*** Begin section ***

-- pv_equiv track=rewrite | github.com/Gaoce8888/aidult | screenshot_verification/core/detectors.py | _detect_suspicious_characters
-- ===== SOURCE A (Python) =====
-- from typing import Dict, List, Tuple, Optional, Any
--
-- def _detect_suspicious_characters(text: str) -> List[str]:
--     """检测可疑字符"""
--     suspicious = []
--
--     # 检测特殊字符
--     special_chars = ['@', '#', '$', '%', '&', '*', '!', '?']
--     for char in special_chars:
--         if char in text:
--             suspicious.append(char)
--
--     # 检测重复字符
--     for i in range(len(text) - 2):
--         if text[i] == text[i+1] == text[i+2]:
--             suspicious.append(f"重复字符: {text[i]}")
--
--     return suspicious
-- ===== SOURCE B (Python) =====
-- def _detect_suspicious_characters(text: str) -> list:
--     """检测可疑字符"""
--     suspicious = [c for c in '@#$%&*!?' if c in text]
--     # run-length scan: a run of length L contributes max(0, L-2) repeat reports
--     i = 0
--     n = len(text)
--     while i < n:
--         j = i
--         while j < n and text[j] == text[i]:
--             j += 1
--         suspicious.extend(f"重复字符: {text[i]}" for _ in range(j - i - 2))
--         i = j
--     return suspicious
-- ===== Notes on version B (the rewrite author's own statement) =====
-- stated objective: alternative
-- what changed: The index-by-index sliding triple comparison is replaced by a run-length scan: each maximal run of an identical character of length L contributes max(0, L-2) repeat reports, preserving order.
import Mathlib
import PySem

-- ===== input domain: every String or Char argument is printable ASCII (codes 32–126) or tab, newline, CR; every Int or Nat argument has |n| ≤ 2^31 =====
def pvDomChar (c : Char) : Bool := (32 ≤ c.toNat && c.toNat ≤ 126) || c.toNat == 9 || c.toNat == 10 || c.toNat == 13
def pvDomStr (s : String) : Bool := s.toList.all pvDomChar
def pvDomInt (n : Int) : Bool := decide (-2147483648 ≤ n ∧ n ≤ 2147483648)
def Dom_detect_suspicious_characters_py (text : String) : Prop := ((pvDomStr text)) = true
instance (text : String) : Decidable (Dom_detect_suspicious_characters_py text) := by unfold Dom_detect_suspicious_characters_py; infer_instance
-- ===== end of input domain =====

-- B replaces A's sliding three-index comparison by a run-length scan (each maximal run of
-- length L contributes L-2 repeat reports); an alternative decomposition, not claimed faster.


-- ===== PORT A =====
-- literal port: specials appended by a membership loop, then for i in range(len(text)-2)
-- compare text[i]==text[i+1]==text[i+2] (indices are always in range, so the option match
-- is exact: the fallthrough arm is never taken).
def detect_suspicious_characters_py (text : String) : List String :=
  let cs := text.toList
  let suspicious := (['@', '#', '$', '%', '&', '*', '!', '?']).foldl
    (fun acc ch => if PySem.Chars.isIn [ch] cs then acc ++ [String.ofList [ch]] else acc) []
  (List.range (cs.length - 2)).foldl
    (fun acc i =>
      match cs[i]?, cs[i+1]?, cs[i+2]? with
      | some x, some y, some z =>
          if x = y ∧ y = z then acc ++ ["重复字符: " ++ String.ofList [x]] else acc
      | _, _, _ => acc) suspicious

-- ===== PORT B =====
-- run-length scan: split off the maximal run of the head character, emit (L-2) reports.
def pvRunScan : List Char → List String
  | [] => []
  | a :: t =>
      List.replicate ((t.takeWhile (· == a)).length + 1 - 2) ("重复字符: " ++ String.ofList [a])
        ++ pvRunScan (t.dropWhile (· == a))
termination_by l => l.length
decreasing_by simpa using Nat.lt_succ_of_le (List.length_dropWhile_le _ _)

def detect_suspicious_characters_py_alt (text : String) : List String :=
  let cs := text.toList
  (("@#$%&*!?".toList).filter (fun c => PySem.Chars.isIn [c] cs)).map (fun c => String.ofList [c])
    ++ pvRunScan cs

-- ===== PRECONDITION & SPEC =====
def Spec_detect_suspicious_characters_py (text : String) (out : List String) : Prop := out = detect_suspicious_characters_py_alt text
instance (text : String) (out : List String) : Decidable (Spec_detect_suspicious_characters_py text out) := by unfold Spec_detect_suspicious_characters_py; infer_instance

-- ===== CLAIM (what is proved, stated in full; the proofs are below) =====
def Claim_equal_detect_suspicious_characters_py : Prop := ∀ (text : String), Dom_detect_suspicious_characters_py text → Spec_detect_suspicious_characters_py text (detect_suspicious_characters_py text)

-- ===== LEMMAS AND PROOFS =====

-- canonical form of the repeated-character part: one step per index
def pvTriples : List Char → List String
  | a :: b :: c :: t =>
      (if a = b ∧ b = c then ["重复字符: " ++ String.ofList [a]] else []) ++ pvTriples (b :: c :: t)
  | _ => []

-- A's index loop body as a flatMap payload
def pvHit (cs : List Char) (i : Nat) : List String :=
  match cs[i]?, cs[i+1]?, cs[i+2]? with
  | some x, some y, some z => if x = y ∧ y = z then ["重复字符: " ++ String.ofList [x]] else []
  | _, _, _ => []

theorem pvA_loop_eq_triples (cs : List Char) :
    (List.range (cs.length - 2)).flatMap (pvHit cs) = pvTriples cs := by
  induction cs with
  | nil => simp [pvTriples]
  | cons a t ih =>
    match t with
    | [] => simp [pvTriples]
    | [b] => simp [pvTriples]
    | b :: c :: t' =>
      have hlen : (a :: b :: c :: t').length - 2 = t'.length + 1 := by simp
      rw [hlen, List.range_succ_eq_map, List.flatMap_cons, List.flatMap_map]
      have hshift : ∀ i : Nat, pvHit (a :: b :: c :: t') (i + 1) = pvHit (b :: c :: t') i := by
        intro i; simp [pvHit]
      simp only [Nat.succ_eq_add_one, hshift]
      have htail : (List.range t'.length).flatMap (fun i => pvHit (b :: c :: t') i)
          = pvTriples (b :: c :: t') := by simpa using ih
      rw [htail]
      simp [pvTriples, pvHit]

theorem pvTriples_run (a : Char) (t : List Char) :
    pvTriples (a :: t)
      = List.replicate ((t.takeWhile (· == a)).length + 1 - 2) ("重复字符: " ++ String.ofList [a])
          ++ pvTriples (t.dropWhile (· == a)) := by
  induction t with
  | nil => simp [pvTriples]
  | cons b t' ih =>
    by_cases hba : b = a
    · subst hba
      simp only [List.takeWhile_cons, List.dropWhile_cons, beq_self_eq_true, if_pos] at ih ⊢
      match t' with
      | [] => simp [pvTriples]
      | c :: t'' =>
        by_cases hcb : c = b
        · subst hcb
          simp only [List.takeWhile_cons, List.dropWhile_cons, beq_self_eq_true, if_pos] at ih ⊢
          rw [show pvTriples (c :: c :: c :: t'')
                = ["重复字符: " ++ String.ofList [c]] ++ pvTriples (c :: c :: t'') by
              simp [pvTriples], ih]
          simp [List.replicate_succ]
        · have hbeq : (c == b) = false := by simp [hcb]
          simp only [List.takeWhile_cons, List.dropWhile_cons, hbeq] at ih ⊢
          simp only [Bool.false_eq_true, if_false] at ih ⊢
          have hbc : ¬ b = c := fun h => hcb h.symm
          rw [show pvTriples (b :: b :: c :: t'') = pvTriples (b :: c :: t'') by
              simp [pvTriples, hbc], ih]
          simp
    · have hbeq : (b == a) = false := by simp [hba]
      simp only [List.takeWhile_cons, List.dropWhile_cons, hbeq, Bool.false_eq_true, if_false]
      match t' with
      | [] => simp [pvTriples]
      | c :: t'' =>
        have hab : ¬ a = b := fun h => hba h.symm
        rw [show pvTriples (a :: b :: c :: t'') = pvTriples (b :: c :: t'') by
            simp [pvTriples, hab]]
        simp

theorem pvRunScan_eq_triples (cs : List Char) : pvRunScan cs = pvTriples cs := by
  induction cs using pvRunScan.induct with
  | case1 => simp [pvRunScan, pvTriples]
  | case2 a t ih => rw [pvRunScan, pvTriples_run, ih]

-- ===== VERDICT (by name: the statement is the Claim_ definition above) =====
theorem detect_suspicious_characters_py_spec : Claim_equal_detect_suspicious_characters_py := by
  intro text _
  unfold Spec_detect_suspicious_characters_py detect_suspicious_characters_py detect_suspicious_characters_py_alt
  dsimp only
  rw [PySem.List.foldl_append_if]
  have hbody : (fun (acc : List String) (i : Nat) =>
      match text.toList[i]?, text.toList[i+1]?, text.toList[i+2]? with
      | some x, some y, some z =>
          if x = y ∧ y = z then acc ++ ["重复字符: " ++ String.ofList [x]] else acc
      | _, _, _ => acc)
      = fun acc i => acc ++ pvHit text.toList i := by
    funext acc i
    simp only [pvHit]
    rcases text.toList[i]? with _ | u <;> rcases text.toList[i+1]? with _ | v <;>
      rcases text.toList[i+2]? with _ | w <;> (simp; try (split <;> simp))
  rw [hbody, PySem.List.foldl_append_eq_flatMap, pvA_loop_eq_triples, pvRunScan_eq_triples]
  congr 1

*** End section ***

* **What is expected**: After locating the line with "[pvRunScan, pvTriples_run, ih]" above, return that line and every later line through the one with "intro text _", word for word and with nothing else.

* **Answer to this problem**:
  | case2 a t ih => rw [pvRunScan, pvTriples_run, ih]

-- ===== VERDICT (by name: the statement is the Claim_ definition above) =====
theorem detect_suspicious_characters_py_spec : Claim_equal_detect_suspicious_characters_py := by
  intro text _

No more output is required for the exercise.